### LISTED RECORDS
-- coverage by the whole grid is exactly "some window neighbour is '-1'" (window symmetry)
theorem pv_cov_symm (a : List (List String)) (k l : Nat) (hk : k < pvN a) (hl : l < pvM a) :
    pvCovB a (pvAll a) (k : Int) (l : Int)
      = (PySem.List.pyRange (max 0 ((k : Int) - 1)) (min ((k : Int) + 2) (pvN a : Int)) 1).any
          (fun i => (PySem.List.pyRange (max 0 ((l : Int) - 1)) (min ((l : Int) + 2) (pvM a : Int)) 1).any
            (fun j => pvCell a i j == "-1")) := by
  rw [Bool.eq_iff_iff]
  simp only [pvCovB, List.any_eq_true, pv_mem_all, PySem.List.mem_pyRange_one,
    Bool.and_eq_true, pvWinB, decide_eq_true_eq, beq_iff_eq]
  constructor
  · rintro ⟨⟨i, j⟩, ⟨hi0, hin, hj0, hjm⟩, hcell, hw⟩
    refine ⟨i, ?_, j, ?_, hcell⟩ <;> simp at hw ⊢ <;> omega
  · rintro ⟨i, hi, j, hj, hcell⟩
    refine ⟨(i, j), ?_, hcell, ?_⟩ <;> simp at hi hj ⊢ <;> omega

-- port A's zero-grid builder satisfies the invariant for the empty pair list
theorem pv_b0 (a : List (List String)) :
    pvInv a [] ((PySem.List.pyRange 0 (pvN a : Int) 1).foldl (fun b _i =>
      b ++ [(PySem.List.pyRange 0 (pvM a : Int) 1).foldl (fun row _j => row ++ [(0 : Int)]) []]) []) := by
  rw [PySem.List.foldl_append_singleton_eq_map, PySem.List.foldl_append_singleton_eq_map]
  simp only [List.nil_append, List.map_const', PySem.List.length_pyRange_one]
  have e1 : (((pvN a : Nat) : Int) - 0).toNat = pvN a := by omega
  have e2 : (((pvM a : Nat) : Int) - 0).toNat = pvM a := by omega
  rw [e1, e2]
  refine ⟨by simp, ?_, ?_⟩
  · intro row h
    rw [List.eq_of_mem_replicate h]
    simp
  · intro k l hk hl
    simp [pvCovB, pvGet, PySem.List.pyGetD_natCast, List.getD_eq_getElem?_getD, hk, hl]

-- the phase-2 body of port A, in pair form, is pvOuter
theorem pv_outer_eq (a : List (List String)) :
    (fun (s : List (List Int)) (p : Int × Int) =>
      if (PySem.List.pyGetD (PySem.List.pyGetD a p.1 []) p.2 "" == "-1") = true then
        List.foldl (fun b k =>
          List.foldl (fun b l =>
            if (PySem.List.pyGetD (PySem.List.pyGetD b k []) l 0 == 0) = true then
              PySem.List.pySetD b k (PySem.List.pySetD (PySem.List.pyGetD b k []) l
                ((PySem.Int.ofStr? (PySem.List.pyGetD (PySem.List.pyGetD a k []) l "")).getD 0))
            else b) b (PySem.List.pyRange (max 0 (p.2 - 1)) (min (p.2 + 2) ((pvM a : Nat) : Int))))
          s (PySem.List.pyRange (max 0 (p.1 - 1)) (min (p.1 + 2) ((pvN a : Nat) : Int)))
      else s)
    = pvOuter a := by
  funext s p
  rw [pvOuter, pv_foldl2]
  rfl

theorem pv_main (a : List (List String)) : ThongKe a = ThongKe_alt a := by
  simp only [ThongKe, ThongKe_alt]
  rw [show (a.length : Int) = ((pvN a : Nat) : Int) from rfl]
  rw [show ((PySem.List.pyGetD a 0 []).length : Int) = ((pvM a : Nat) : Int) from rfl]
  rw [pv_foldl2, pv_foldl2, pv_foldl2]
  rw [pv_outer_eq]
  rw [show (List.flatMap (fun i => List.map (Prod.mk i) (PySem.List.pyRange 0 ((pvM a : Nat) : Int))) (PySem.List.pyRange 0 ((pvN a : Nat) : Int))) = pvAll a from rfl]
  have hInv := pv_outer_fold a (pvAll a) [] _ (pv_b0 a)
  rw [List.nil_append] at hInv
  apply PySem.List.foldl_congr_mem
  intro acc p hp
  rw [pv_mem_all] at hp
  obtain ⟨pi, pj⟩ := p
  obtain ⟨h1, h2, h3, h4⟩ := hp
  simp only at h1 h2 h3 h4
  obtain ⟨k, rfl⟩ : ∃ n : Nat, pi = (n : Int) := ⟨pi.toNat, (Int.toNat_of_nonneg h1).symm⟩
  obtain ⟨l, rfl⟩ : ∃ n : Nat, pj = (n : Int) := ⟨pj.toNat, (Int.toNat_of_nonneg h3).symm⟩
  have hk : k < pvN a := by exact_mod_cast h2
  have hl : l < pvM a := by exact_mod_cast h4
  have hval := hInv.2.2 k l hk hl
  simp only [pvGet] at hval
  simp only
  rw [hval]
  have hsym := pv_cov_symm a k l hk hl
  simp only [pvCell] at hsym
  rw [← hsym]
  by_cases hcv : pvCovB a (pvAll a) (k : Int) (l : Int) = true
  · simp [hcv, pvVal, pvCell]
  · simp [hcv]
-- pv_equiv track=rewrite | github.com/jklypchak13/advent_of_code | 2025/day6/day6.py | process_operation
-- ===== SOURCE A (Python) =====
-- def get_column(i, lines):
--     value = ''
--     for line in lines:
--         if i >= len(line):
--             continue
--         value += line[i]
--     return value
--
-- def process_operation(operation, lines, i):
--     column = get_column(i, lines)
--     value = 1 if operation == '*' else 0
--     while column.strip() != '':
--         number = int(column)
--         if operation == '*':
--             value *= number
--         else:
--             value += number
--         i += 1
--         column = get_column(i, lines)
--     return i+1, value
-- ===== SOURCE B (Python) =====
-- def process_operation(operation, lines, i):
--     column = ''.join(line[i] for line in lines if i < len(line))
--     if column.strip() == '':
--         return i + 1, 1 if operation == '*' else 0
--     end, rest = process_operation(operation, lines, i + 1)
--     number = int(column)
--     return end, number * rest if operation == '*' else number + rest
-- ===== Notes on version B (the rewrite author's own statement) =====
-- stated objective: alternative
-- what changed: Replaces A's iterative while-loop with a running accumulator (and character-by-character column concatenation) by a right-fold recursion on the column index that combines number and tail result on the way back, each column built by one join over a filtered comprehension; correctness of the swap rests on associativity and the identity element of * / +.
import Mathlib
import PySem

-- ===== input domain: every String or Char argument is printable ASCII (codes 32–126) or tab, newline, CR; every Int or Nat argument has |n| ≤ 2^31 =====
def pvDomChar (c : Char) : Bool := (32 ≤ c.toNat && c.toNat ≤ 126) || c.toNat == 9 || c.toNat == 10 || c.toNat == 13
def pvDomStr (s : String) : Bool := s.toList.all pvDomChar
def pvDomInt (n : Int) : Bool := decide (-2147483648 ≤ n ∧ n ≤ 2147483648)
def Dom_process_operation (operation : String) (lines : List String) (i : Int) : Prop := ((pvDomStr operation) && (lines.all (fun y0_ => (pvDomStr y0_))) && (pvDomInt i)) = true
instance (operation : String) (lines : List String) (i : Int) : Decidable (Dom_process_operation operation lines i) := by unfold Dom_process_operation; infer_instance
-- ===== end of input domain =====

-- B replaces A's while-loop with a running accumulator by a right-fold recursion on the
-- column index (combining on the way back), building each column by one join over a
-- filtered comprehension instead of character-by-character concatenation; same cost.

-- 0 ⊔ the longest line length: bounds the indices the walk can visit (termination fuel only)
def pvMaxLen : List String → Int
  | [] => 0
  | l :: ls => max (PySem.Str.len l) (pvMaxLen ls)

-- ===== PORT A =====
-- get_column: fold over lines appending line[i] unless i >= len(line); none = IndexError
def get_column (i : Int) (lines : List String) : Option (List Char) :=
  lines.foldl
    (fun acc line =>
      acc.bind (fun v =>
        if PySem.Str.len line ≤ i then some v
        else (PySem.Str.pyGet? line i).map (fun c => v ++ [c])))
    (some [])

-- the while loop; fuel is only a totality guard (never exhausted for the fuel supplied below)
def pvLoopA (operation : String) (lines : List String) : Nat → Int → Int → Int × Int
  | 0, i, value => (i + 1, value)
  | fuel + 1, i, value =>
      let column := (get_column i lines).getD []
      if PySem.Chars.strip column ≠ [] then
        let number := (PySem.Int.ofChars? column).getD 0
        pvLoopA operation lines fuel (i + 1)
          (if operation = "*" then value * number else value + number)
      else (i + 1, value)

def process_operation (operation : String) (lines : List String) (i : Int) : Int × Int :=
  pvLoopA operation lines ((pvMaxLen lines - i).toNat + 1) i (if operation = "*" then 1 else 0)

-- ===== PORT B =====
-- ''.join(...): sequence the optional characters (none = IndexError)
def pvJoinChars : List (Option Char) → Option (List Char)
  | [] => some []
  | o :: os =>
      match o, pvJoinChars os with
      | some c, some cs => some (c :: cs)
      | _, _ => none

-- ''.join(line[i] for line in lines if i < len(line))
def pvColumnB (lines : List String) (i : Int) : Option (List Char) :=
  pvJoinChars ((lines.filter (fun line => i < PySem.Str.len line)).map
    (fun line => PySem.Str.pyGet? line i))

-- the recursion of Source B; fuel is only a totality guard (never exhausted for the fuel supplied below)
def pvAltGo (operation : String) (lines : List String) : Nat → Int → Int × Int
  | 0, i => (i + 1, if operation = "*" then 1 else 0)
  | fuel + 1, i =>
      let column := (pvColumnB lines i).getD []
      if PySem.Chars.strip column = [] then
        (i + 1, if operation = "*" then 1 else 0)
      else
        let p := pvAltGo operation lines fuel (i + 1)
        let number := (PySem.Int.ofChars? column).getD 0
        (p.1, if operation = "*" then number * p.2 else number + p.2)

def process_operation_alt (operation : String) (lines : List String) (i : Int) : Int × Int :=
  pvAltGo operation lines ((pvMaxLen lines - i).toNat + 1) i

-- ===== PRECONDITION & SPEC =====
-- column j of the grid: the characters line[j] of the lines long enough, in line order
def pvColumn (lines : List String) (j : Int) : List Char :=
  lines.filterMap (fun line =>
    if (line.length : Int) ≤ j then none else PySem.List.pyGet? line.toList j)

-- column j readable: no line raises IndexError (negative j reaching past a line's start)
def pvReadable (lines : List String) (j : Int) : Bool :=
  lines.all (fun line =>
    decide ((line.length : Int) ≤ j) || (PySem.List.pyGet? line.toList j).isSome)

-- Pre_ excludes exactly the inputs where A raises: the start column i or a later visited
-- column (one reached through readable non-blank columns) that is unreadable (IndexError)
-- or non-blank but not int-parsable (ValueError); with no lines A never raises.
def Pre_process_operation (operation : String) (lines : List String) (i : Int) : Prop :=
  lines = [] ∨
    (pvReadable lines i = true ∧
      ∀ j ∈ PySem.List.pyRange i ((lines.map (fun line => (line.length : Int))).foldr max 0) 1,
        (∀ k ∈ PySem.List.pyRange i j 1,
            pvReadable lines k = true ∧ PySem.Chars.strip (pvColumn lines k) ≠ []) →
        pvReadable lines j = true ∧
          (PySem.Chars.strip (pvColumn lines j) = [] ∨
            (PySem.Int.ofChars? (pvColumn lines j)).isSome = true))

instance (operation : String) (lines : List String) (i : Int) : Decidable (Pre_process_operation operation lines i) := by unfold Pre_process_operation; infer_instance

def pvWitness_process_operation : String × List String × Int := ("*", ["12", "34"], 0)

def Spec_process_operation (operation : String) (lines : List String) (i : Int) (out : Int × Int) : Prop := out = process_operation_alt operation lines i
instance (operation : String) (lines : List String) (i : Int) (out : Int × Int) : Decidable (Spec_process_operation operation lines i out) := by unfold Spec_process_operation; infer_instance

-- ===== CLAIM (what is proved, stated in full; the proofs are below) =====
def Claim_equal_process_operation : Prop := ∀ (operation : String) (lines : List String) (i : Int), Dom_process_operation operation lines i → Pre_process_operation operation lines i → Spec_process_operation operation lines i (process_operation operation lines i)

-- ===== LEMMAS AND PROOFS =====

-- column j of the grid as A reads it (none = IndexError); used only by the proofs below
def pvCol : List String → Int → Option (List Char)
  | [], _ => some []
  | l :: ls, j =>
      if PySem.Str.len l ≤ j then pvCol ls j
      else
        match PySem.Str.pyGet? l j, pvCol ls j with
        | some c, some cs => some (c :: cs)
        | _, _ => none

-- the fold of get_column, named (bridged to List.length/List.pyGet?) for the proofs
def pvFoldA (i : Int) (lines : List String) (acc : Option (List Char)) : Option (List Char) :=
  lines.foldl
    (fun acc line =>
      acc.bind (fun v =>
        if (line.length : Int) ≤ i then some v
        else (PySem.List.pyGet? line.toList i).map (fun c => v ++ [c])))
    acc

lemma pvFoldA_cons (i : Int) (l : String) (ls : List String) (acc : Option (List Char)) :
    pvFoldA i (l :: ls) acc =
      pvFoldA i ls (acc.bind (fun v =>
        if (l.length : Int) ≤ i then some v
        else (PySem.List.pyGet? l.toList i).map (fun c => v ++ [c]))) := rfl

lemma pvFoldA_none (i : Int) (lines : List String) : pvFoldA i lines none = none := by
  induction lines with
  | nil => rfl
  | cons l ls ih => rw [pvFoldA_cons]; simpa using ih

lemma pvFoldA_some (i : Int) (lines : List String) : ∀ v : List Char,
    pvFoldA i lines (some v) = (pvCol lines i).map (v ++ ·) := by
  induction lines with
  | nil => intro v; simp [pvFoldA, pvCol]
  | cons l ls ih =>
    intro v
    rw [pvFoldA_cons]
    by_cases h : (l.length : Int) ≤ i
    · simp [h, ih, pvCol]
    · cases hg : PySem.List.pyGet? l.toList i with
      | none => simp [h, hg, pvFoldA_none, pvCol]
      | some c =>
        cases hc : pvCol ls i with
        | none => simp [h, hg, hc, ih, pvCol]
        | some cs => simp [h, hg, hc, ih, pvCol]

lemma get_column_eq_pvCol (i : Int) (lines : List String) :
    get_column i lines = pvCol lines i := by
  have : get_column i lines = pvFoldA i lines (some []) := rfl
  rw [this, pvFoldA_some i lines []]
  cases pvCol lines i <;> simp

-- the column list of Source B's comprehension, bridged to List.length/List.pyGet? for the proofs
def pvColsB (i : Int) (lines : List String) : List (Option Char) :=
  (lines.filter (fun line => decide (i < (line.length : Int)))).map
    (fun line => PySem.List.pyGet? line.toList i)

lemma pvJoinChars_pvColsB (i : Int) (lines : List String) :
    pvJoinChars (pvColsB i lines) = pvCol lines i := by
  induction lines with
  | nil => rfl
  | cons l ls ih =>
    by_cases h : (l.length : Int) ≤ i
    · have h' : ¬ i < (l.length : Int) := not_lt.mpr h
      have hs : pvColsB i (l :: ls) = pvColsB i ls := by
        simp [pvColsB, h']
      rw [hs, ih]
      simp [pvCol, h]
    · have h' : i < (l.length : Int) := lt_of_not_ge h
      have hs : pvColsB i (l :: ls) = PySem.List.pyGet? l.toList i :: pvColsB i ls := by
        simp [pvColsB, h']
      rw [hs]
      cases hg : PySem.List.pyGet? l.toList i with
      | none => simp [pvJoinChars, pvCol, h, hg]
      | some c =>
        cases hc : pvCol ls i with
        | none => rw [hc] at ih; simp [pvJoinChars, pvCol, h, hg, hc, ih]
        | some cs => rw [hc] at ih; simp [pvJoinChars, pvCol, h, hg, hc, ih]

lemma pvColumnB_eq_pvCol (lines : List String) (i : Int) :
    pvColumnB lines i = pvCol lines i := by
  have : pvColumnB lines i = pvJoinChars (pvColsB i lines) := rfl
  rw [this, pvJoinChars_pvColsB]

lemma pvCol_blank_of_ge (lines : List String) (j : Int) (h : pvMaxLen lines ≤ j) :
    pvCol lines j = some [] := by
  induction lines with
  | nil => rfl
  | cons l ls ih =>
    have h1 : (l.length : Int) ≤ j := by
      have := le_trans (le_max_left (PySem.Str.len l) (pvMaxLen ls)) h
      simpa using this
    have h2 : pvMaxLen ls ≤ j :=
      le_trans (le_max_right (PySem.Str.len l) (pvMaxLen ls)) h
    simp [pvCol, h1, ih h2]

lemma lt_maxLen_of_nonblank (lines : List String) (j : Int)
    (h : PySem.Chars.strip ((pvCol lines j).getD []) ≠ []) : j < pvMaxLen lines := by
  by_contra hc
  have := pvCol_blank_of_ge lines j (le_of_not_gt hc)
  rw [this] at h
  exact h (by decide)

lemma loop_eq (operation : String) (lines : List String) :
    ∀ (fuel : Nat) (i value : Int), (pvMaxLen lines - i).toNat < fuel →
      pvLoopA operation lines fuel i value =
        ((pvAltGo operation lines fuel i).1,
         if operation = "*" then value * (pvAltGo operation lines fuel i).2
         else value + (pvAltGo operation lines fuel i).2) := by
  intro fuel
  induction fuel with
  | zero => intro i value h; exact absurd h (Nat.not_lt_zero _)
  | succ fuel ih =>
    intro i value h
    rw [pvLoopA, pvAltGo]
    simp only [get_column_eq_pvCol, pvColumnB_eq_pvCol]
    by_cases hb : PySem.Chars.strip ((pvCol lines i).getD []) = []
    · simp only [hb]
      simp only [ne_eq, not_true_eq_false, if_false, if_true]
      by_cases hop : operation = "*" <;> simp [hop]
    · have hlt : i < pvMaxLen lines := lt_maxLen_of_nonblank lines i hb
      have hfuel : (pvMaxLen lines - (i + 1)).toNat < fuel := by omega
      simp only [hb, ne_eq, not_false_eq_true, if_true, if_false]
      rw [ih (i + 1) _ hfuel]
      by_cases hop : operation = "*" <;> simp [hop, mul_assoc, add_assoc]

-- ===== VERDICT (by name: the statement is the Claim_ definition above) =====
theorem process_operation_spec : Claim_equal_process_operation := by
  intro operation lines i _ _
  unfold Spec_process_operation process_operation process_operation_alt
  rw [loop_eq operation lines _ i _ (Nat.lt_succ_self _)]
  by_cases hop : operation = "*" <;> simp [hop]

### YOUR OBJECTIVE
Print exactly the lines of the listing above starting at the line containing "pvReadable lines j = true ∧" and ending at the line containing "-- ===== LEMMAS", both included.

### EXERCISE RESULT
        pvReadable lines j = true ∧
          (PySem.Chars.strip (pvColumn lines j) = [] ∨
            (PySem.Int.ofChars? (pvColumn lines j)).isSome = true))

instance (operation : String) (lines : List String) (i : Int) : Decidable (Pre_process_operation operation lines i) := by unfold Pre_process_operation; infer_instance

def pvWitness_process_operation : String × List String × Int := ("*", ["12", "34"], 0)

def Spec_process_operation (operation : String) (lines : List String) (i : Int) (out : Int × Int) : Prop := out = process_operation_alt operation lines i
instance (operation : String) (lines : List String) (i : Int) (out : Int × Int) : Decidable (Spec_process_operation operation lines i out) := by unfold Spec_process_operation; infer_instance

-- ===== CLAIM (what is proved, stated in full; the proofs are below) =====
def Claim_equal_process_operation : Prop := ∀ (operation : String) (lines : List String) (i : Int), Dom_process_operation operation lines i → Pre_process_operation operation lines i → Spec_process_operation operation lines i (process_operation operation lines i)

-- ===== LEMMAS AND PROOFS =====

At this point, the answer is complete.